** Aim of the exercise **
Repeat exactly, and only, the lines below starting at the line that contains "by_cases hvx : v < x" and ending at the line that contains "have hle : (l.map Prod.fst).foldl min v", inclusive of both.

Entries taken from a collection:
-- pv_equiv track=rewrite | github.com/calvincramer/coding-presentations | presentations/1/finished.py | expensive2
-- ===== SOURCE A (Python) =====
-- def expensive2(n):
--     result = 0
--     my_local = 0
--     for _ in range(n):
--         if my_local % 2 == 0:
--             result += 1
--         else:
--             result -= 1
--     return result
-- ===== SOURCE B (Python) =====
-- def expensive2(n):
--     return n if n > 0 else 0
-- ===== Notes on version B (the rewrite author's own statement) =====
-- stated objective: faster
-- what changed: Replaced the O(n) loop (which always takes the +1 branch since my_local never changes) with the closed form max(n, 0).
import Mathlib
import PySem

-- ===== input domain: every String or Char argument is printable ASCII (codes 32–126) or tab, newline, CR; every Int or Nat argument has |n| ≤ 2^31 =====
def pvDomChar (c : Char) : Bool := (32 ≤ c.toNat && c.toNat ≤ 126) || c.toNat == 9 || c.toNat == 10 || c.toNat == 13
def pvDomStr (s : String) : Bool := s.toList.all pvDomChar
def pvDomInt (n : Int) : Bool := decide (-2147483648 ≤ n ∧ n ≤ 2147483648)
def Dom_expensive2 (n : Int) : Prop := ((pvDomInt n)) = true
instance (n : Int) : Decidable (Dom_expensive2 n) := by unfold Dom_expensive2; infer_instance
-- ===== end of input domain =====

-- B replaces the O(n) loop (whose else-branch is dead: my_local stays 0) with the closed form max(n,0); faster.
-- ===== PORT A =====
def expensive2 (n : Int) : Int :=
  let st := (PySem.List.pyRange 0 n 1).foldl
    (fun (st : Int × Int) _ =>
      let (result, my_local) := st
      if my_local % 2 == 0 then (result + 1, my_local) else (result - 1, my_local))
    (0, 0)
  st.1

-- ===== PORT B =====
def expensive2_alt (n : Int) : Int := if n > 0 then n else 0

-- ===== PRECONDITION & SPEC =====
def Spec_expensive2 (n : Int) (out : Int) : Prop := out = expensive2_alt n
instance (n : Int) (out : Int) : Decidable (Spec_expensive2 n out) := by unfold Spec_expensive2; infer_instance

-- ===== CLAIM (what is proved, stated in full; the proofs are below) =====
def Claim_equal_expensive2 : Prop := ∀ (n : Int), Dom_expensive2 n → Spec_expensive2 n (expensive2 n)

-- ===== LEMMAS AND PROOFS =====

-- ===== VERDICT (by name: the statement is the Claim_ definition above) =====
theorem foldl_const (l : List Int) (r : Int) :
    l.foldl (fun (st : Int × Int) _ =>
      let (result, my_local) := st
      if my_local % 2 == 0 then (result + 1, my_local) else (result - 1, my_local))
      (r, 0) = (r + l.length, 0) := by
  induction l generalizing r with
  | nil => simp
  | cons x xs ih =>
    have hstep : (fun (st : Int × Int) (_ : Int) =>
        let (result, my_local) := st
        if my_local % 2 == 0 then (result + 1, my_local) else (result - 1, my_local)) (r, 0) x = (r + 1, 0) := by
      simp
    simp only [List.foldl_cons, hstep, ih, List.length_cons, Prod.mk.injEq]
    refine ⟨by push_cast; ring, trivial⟩

theorem expensive2_spec : Claim_equal_expensive2 := by
  intro n _
  unfold Spec_expensive2 expensive2 expensive2_alt
  rw [foldl_const]
  simp [PySem.List.length_pyRange_one]
  omega
-- pv_equiv track=rewrite | github.com/Mboget/Epreuve_pratique | script.py | annee_temperature_minimale
-- ===== SOURCE A (Python) =====
-- def annee_temperature_minimale(tab_temp,tab_annees):
--     assert len(tab_temp) == len(tab_annees)
--
--     mini_temp = tab_temp[0]
--     annee_mini = tab_annees[0]
--
--     for i in range (len(tab_temp)):
--         if tab_temp[i] < mini_temp:
--             mini_temp = tab_temp[i]
--             annee_mini = tab_annees[i]
--
--     return (mini_temp,annee_mini)
-- ===== SOURCE B (Python) =====
-- def annee_temperature_minimale(tab_temp, tab_annees):
--     assert len(tab_temp) == len(tab_annees)
--     mini = min(tab_temp)
--     return (mini, tab_annees[tab_temp.index(mini)])
-- ===== Notes on version B (the rewrite author's own statement) =====
-- stated objective: simpler
-- what changed: Replaces the hand-written running-minimum loop over indices by min() to get the minimum value and .index() to locate its first occurrence, indexing the years list once.
import Mathlib
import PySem

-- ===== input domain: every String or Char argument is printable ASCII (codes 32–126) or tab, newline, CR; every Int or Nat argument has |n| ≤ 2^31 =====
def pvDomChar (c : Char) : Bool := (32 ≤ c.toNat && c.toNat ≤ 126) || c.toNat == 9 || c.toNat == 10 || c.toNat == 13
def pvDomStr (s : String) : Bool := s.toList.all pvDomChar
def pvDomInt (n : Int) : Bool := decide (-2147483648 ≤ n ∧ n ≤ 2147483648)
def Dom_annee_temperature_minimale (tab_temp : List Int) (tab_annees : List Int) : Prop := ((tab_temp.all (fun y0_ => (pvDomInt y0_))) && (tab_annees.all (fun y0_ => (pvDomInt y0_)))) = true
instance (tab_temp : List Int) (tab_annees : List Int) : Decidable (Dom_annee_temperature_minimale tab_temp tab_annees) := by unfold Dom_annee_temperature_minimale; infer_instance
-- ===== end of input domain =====

-- B replaces the hand-written running-minimum loop by min() + .index(): simpler decomposition, same O(n) cost.

-- ===== PORT A =====
-- A's loop over range(len(tab_temp)), keeping the strictly smaller temperature and its year.
-- Out-of-range accesses (empty input, reached only outside Pre_) are totalized with .getD 0.
def annee_temperature_minimale (tab_temp : List Int) (tab_annees : List Int) : Int × Int :=
  let init : Int × Int := ((PySem.List.pyGet? tab_temp 0).getD 0, (PySem.List.pyGet? tab_annees 0).getD 0)
  (PySem.List.pyRange 0 tab_temp.length 1).foldl
    (fun st i =>
      let ti := (PySem.List.pyGet? tab_temp i).getD 0
      if ti < st.1 then (ti, (PySem.List.pyGet? tab_annees i).getD 0) else st)
    init

-- ===== PORT B =====
-- B: mini = min(tab_temp); return (mini, tab_annees[tab_temp.index(mini)]).
def annee_temperature_minimale_alt (tab_temp : List Int) (tab_annees : List Int) : Int × Int :=
  let mini := (PySem.List.min? tab_temp (fun x => x)).getD 0
  let idx : Nat := (PySem.List.index? tab_temp mini).getD 0
  (mini, (PySem.List.pyGet? tab_annees (idx : Int)).getD 0)

-- ===== PRECONDITION & SPEC =====
-- Pre_ excludes exactly the inputs where A raises: empty tab_temp (IndexError at tab_temp[0])
-- and mismatched lengths (AssertionError); B also raises on both.
def Pre_annee_temperature_minimale (tab_temp : List Int) (tab_annees : List Int) : Prop :=
  tab_temp ≠ [] ∧ tab_temp.length = tab_annees.length
instance (tab_temp : List Int) (tab_annees : List Int) : Decidable (Pre_annee_temperature_minimale tab_temp tab_annees) := by unfold Pre_annee_temperature_minimale; infer_instance

def pvWitness_annee_temperature_minimale : List Int × List Int := ([3, -1, 2], [2001, 2002, 2003])

def Spec_annee_temperature_minimale (tab_temp : List Int) (tab_annees : List Int) (out : Int × Int) : Prop := out = annee_temperature_minimale_alt tab_temp tab_annees
instance (tab_temp : List Int) (tab_annees : List Int) (out : Int × Int) : Decidable (Spec_annee_temperature_minimale tab_temp tab_annees out) := by unfold Spec_annee_temperature_minimale; infer_instance

-- ===== CLAIM (what is proved, stated in full; the proofs are below) =====
def Claim_equal_annee_temperature_minimale : Prop := ∀ (tab_temp : List Int) (tab_annees : List Int), Dom_annee_temperature_minimale tab_temp tab_annees → Pre_annee_temperature_minimale tab_temp tab_annees → Spec_annee_temperature_minimale tab_temp tab_annees (annee_temperature_minimale tab_temp tab_annees)

-- ===== LEMMAS AND PROOFS =====

-- The first-strict-minimum pair fold (A's loop body on a zipped list).
def pvLoop (st : Int × Int) (l : List (Int × Int)) : Int × Int :=
  l.foldl (fun st p => if p.1 < st.1 then p else st) st

-- Year of the first pair attaining value m.
def pvFindYear (m : Int) (l : List (Int × Int)) : Int :=
  match l with
  | [] => 0
  | (v, w) :: l => if v = m then w else pvFindYear m l

theorem pv_foldl_min_le (l : List Int) (x : Int) : l.foldl min x ≤ x := by
  induction l generalizing x with
  | nil => simp
  | cons v l ih =>
      calc (v :: l).foldl min x = l.foldl min (min x v) := rfl
        _ ≤ min x v := ih _
        _ ≤ x := min_le_left _ _

theorem pv_foldl_min_mem (l : List Int) (x : Int) :
    l.foldl min x = x ∨ l.foldl min x ∈ l := by
  induction l generalizing x with
  | nil => simp
  | cons v l ih =>
      rcases ih (min x v) with h | h
      · rcases min_choice x v with hx | hv
        · left; rw [List.foldl_cons, h]; exact hx
        · right
          have hv' : (v :: l).foldl min x = v := by rw [List.foldl_cons, h]; exact hv
          rw [hv']; exact List.mem_cons_self
      · right; simp [List.foldl_cons, h]

-- Core characterisation of A's loop on the zipped list.
theorem pv_loop_eq (l : List (Int × Int)) (x y : Int) :
    pvLoop (x, y) l =
      ((l.map Prod.fst).foldl min x,
        if x = (l.map Prod.fst).foldl min x then y
        else pvFindYear ((l.map Prod.fst).foldl min x) l) := by
  induction l generalizing x y with
  | nil => simp [pvLoop]
  | cons p l ih =>
      obtain ⟨v, w⟩ := p
      by_cases hvx : v < x
      · have hmin : min x v = v := by omega
        have hstep : pvLoop (x, y) ((v, w) :: l) = pvLoop (v, w) l := by
          simp [pvLoop, hvx]
        rw [hstep, ih]
        have hm : (((v, w) :: l).map Prod.fst).foldl min x = (l.map Prod.fst).foldl min v := by
          simp [List.foldl_cons, hmin]
        have hle : (l.map Prod.fst).foldl min v ≤ v := pv_foldl_min_le _ _
        have hxne : ¬ (x = (l.map Prod.fst).foldl min v) := by omega
        rw [hm]
        simp only [if_neg hxne, pvFindYear]
      · have hmin : min x v = x := by omega
        have hstep : pvLoop (x, y) ((v, w) :: l) = pvLoop (x, y) l := by
          simp [pvLoop, hvx]
        rw [hstep, ih]
        have hm : (((v, w) :: l).map Prod.fst).foldl min x = (l.map Prod.fst).foldl min x := by
          simp [List.foldl_cons, hmin]
        have hle : (l.map Prod.fst).foldl min x ≤ x := pv_foldl_min_le _ _
        rw [hm]
        by_cases hxm : x = (l.map Prod.fst).foldl min x
        · simp only [if_pos hxm]
        · have hvm : ¬ (v = (l.map Prod.fst).foldl min x) := by omega
          simp only [if_neg hxm, pvFindYear, if_neg hvm]

-- A's index loop over pyRange equals pvLoop on the zipped suffix, with a consumed prefix.
theorem pv_fold_range_eq (t a pre_t pre_a : List Int)
    (hlen : pre_t.length = pre_a.length) (ht : t.length = a.length) (init : Int × Int) :
    (PySem.List.pyRange pre_t.length (pre_t ++ t).length 1).foldl
      (fun st i =>
        let ti := (PySem.List.pyGet? (pre_t ++ t) i).getD 0
        if ti < st.1 then (ti, (PySem.List.pyGet? (pre_a ++ a) i).getD 0) else st)
      init = pvLoop init (t.zip a) := by
  induction t generalizing a pre_t pre_a init with
  | nil => simp [pvLoop]
  | cons v t ih =>
      obtain ⟨w, a, rfl⟩ : ∃ w a', a = w :: a' := by
        cases a with
        | nil => exact absurd ht (by simp)
        | cons w a' => exact ⟨w, a', rfl⟩
      have hlt : (pre_t.length : Int) < ((pre_t ++ v :: t).length : Int) := by
        simp
      rw [PySem.List.pyRange_one_cons hlt, List.foldl_cons]
      have hgt := PySem.List.pyGet?_append_length pre_t t v
      have hga := PySem.List.pyGet?_append_length pre_a a w
      have hga' : PySem.List.pyGet? (pre_a ++ w :: a) (pre_t.length : Int) = some w := by
        rw [hlen]; exact hga
      simp only [hgt, hga', Option.getD_some]
      have hshift : ((pre_t ++ [v]).length : Int) = (pre_t.length : Int) + 1 := by simp
      have happ : pre_t ++ v :: t = (pre_t ++ [v]) ++ t := by simp
      have happ2 : pre_a ++ w :: a = (pre_a ++ [w]) ++ a := by simp
      have ht' : t.length = a.length := by simpa using ht
      have hlen' : (pre_t ++ [v]).length = (pre_a ++ [w]).length := by simp [hlen]
      rw [happ, happ2, ← hshift,
          ih a (pre_t ++ [v]) (pre_a ++ [w]) hlen' ht' (if v < init.1 then (v, w) else init)]
      cases init with
      | mk x y => by_cases h : v < x <;> simp [pvLoop, h]

-- index? gives the first position of m; the year fold reads the matching second component.
theorem pv_findYear_index (ts as_ : List Int) (m : Int) (k : Nat)
    (hlen : ts.length = as_.length) (hidx : PySem.List.index? ts m = some k) :
    pvFindYear m (ts.zip as_) = (as_[k]?).getD 0 := by
  induction ts generalizing as_ k with
  | nil => simp [PySem.List.index?] at hidx
  | cons v ts ih =>
      obtain ⟨w, as_, rfl⟩ : ∃ w as', as_ = w :: as' := by
        cases as_ with
        | nil => simp at hlen
        | cons w a' => exact ⟨w, a', rfl⟩
      by_cases hv : v = m
      · subst hv
        rw [PySem.List.index?_cons_self] at hidx
        obtain rfl : k = 0 := by simpa using hidx.symm
        simp [pvFindYear]
      · rw [PySem.List.index?_cons_of_ne ts hv] at hidx
        obtain ⟨k', hk', rfl⟩ : ∃ k', PySem.List.index? ts m = some k' ∧ k = k' + 1 := by
          cases h : PySem.List.index? ts m with
          | none => rw [h] at hidx; simp at hidx
          | some k' => rw [h] at hidx; simp at hidx; exact ⟨k', rfl, hidx.symm⟩
        have hlen' : ts.length = as_.length := by simpa using hlen
        simp [pvFindYear, hv, ih as_ k' hlen' hk']

-- ===== VERDICT (by name: the statement is the Claim_ definition above) =====
theorem annee_temperature_minimale_spec : Claim_equal_annee_temperature_minimale := by
  intro t a _ hpre
  obtain ⟨hne, hlen⟩ := hpre
  obtain ⟨x, ts, rfl⟩ : ∃ x ts, t = x :: ts := by
    cases t with
    | nil => exact absurd rfl hne
    | cons x ts => exact ⟨x, ts, rfl⟩
  obtain ⟨y, as_, rfl⟩ : ∃ y as', a = y :: as' := by
    cases a with
    | nil => simp at hlen
    | cons y as' => exact ⟨y, as', rfl⟩
  have hlen' : ts.length = as_.length := by simpa using hlen
  unfold Spec_annee_temperature_minimale
  -- reduce A's port to pvLoop on the zipped tails
  have hA : annee_temperature_minimale (x :: ts) (y :: as_) = pvLoop (x, y) (ts.zip as_) := by
    unfold annee_temperature_minimale
    have := pv_fold_range_eq (x :: ts) (y :: as_) [] [] rfl (by simp [hlen']) (x, y)
    simp only [List.nil_append, List.length_nil, Nat.cast_zero] at this
    have hloop : pvLoop (x, y) ((x :: ts).zip (y :: as_)) = pvLoop (x, y) (ts.zip as_) := by
      simp [pvLoop]
    rw [← hloop, ← this]
    simp [PySem.List.pyGet?_zero_cons]
  rw [hA, pv_loop_eq]
  -- reduce B's port
  unfold annee_temperature_minimale_alt
  have hmin : PySem.List.min? (x :: ts) (fun y => y) = some (ts.foldl min x) :=
    PySem.List.min?_id_cons x ts
  have hfst : (ts.zip as_).map Prod.fst = ts := List.map_fst_zip (by omega : ts.length ≤ as_.length)
  rw [hmin, hfst]
  set m := ts.foldl min x with hm
  by_cases hxm : x = m
  · have hzero : PySem.List.index? (x :: ts) m = some 0 := by
      rw [← hxm]; exact PySem.List.index?_cons_self x ts
    simp only [hzero, Option.getD_some, if_pos hxm, Nat.cast_zero]
    simp
  · have hle : m ≤ x := pv_foldl_min_le _ _
    have hmem : m ∈ ts := by
      rcases pv_foldl_min_mem ts x with h | h
      · exact absurd h.symm hxm
      · exact h
    obtain ⟨k, hk⟩ : ∃ k, PySem.List.index? ts m = some k := by
      have := (PySem.List.index?_isSome_iff (xs := ts) (v := m)).2 hmem
      cases h : PySem.List.index? ts m with
      | none => rw [h] at this; simp at this
      | some k => exact ⟨k, rfl⟩
    have hidx : PySem.List.index? (x :: ts) m = some (k + 1) := by
      rw [PySem.List.index?_cons_of_ne ts hxm, hk]; rfl
    simp only [Option.getD_some, if_neg hxm]
    rw [hidx]
    simp only [Option.getD_some]
    rw [pv_findYear_index ts as_ m k hlen' hk]
    have : PySem.List.pyGet? (y :: as_) ((k + 1 : Nat) : Int) = as_[k]? := by
      push_cast
      rw [PySem.List.pyGet?_cons_succ]
      exact PySem.List.pyGet?_natCast as_ k
    rw [this]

** Written solution **
      by_cases hvx : v < x
      · have hmin : min x v = v := by omega
        have hstep : pvLoop (x, y) ((v, w) :: l) = pvLoop (v, w) l := by
          simp [pvLoop, hvx]
        rw [hstep, ih]
        have hm : (((v, w) :: l).map Prod.fst).foldl min x = (l.map Prod.fst).foldl min v := by
          simp [List.foldl_cons, hmin]
        have hle : (l.map Prod.fst).foldl min v ≤ v := pv_foldl_min_le _ _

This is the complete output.